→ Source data
────────────────

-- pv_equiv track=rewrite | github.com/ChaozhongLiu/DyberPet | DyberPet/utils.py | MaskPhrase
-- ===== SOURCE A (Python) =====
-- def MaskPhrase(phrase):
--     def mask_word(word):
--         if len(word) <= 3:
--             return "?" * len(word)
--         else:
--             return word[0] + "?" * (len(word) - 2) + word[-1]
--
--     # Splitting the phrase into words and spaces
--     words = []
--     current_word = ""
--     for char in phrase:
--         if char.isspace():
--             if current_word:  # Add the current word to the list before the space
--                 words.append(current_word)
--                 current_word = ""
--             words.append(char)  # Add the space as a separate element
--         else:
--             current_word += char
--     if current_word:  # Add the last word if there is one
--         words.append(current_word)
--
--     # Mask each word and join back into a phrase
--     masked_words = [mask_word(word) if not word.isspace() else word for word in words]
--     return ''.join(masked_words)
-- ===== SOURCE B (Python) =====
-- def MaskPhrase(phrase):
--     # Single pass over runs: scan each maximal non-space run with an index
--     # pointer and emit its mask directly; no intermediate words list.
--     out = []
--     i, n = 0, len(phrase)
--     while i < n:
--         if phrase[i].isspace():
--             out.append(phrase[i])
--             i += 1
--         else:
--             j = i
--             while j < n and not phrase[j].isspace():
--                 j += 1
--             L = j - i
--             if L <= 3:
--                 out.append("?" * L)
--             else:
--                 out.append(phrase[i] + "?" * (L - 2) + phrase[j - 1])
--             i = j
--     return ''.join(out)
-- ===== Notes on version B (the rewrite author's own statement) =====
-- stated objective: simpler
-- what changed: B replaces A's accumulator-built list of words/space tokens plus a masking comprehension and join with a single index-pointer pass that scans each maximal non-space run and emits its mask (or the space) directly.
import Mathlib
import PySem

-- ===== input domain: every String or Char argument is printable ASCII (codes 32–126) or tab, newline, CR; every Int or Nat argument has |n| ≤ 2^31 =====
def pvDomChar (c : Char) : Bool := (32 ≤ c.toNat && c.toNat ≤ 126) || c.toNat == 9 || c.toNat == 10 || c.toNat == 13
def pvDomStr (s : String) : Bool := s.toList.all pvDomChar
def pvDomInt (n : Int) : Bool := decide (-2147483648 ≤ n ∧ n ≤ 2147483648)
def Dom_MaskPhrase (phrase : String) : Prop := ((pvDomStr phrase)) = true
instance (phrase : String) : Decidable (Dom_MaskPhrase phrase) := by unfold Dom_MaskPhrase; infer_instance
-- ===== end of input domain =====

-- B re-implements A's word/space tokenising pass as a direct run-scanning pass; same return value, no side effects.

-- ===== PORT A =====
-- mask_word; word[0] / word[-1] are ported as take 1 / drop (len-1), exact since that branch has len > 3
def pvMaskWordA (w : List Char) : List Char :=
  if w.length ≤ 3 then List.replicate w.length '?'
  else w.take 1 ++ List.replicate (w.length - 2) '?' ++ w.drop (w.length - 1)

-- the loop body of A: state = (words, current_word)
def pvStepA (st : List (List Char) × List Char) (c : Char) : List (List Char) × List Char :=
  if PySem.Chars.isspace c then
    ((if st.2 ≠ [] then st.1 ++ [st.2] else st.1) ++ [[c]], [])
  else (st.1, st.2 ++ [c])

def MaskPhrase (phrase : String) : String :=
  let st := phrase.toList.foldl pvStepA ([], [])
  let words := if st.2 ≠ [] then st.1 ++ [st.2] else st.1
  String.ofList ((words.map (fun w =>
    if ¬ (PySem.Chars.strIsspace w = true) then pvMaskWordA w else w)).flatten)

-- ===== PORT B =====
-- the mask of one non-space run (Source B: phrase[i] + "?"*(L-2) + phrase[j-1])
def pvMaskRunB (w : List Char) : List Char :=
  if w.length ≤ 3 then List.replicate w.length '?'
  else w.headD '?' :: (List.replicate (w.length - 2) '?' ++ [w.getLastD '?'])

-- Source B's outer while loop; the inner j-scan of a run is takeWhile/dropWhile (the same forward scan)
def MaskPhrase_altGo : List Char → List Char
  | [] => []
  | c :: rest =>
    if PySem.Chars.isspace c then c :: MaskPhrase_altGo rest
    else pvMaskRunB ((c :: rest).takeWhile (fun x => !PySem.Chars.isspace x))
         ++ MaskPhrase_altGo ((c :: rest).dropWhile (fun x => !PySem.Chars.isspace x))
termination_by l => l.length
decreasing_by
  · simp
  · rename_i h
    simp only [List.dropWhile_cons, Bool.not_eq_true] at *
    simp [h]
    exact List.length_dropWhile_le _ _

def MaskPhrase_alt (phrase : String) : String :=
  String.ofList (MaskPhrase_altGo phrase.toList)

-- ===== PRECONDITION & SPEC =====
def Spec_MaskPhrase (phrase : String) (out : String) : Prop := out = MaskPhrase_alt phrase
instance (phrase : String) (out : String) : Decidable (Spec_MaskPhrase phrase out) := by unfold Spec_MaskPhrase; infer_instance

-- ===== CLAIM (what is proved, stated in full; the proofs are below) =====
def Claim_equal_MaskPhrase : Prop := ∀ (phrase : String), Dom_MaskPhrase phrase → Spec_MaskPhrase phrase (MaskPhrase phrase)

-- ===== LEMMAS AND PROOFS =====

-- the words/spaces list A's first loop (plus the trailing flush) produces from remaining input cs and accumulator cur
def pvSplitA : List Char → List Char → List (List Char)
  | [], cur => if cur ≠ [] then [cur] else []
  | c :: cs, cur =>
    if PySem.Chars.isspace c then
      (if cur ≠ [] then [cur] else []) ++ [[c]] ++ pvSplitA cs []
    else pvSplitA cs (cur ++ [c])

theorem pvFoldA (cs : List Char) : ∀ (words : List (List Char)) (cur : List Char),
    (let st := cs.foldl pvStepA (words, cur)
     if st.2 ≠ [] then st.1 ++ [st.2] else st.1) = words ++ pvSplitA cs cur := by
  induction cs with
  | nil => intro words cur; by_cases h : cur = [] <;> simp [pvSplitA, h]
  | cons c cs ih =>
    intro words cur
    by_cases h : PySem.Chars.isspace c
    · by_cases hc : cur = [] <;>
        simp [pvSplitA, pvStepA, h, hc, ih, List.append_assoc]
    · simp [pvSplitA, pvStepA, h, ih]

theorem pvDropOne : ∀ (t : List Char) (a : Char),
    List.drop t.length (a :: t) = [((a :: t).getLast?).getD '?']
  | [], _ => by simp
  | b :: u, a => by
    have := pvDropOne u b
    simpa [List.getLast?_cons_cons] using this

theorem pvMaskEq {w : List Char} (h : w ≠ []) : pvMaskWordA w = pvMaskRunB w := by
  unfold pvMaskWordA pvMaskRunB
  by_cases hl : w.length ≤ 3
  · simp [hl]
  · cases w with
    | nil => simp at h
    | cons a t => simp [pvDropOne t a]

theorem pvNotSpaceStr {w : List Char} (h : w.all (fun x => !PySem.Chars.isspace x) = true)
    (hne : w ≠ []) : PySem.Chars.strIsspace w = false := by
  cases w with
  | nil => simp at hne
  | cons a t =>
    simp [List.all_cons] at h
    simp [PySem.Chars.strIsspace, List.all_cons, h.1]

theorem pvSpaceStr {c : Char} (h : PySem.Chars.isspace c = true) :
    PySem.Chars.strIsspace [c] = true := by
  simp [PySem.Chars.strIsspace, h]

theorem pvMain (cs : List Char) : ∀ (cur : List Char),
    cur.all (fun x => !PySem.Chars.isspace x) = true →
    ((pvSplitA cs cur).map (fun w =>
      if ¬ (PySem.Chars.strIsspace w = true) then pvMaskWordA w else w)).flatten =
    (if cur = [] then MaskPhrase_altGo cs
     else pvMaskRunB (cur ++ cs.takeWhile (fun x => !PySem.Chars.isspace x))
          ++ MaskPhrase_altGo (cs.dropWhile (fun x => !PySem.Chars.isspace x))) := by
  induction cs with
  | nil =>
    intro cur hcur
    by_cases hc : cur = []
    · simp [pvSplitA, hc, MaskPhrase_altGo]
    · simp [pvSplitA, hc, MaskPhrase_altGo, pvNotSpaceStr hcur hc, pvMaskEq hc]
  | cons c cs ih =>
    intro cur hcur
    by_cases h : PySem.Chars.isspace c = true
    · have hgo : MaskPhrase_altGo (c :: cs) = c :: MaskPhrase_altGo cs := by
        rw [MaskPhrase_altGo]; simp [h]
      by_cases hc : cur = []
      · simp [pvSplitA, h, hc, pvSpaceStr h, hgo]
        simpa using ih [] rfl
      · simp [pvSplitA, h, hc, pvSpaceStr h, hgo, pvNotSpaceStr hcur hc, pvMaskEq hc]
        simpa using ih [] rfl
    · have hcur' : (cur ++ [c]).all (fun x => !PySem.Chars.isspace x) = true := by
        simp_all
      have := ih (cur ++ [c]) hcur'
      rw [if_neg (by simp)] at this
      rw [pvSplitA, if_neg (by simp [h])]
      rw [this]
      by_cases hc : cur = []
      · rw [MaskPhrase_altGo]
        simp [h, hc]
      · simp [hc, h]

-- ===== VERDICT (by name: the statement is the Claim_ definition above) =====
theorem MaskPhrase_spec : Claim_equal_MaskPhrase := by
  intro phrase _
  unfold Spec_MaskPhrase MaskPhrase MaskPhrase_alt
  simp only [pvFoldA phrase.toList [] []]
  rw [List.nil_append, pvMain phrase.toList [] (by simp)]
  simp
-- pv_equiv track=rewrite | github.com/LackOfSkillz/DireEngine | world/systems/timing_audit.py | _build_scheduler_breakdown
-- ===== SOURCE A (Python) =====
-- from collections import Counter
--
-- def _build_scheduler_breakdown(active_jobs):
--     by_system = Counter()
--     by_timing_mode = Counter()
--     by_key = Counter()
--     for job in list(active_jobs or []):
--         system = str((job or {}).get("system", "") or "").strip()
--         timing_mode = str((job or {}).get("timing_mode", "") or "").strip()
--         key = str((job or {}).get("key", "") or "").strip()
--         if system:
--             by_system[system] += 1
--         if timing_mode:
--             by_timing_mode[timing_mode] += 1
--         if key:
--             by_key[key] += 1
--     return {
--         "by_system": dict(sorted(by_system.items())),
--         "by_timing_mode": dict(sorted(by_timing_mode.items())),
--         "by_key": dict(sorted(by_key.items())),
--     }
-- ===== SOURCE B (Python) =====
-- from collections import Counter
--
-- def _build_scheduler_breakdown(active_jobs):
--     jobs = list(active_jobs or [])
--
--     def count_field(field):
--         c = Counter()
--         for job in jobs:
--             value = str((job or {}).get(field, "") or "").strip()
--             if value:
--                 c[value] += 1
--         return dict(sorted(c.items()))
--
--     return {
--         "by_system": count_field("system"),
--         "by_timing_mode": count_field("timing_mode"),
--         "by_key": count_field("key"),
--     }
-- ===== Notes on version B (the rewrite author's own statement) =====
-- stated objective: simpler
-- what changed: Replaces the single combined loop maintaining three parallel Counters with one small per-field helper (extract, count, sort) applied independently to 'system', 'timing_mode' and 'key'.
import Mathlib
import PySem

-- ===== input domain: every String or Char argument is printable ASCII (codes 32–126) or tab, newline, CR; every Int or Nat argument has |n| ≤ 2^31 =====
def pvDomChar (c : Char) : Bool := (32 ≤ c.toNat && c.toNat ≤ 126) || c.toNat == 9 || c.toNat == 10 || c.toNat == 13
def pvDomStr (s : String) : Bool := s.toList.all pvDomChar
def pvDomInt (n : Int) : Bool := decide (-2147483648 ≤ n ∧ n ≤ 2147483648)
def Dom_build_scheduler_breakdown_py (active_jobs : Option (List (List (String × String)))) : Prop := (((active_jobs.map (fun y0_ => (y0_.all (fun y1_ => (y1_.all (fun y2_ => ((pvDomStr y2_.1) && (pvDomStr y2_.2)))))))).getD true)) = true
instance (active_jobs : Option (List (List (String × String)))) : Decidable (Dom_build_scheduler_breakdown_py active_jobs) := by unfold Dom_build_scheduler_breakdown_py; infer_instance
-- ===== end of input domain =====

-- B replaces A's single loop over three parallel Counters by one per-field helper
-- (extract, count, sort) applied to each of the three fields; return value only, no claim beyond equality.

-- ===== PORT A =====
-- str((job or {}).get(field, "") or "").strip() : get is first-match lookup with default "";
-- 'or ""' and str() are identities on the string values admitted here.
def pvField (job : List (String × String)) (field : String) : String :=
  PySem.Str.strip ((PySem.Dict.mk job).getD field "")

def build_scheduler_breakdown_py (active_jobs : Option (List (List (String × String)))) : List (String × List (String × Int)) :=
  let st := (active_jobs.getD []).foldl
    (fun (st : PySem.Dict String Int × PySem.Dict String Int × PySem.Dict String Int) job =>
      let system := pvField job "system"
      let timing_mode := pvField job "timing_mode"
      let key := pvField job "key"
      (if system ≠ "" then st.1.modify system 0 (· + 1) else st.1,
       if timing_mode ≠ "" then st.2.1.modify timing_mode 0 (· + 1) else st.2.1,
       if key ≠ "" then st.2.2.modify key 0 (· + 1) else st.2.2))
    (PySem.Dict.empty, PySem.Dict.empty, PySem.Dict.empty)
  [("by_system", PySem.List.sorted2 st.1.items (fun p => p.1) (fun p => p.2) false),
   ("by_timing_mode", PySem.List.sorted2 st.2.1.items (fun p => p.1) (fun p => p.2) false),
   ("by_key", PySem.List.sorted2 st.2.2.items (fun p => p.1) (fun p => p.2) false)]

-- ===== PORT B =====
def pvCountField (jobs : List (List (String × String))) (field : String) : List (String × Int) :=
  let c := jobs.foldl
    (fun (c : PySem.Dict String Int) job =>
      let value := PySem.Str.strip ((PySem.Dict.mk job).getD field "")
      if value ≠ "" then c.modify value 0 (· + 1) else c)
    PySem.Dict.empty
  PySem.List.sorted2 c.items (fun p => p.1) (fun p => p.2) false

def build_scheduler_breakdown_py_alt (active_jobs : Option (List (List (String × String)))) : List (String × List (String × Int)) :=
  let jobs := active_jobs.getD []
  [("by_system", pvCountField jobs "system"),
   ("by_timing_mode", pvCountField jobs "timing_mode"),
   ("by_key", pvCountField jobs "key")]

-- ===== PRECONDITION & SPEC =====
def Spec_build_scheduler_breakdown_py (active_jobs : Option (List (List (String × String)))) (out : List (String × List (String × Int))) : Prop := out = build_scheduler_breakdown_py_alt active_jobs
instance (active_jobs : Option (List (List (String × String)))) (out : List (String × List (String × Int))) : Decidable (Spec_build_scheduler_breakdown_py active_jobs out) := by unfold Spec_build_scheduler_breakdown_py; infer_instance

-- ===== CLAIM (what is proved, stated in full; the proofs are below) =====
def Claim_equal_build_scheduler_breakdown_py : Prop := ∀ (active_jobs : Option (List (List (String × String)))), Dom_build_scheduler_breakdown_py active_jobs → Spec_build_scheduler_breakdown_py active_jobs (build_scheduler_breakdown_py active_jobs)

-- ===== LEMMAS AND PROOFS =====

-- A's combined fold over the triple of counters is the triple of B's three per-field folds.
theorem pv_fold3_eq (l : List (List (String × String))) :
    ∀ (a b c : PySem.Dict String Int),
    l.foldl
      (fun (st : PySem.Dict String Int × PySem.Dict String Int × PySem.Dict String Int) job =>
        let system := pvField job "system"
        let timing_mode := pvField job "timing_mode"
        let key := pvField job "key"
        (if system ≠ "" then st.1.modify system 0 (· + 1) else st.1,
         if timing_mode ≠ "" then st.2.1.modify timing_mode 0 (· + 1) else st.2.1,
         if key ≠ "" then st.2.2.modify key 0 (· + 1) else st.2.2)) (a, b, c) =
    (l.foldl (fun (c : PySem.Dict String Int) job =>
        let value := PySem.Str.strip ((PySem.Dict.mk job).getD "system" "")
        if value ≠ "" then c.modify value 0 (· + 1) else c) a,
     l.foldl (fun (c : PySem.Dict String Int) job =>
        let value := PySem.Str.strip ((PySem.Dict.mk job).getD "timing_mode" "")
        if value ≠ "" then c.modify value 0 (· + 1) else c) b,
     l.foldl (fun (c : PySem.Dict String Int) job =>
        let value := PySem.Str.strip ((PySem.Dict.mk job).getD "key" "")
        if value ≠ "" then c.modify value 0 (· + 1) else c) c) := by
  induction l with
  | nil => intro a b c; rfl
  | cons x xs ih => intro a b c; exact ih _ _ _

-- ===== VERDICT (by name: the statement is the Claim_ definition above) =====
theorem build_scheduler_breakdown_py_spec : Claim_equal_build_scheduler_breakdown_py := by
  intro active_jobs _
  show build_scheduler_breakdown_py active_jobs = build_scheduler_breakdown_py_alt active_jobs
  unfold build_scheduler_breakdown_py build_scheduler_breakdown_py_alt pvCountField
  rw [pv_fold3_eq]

────────────────

→ THE PROBLEM
Could you find every line in the records above that contains the word "empty" and copy it?

→ ANSWER TO THIS PROBLEM
    (PySem.Dict.empty, PySem.Dict.empty, PySem.Dict.empty)
    PySem.Dict.empty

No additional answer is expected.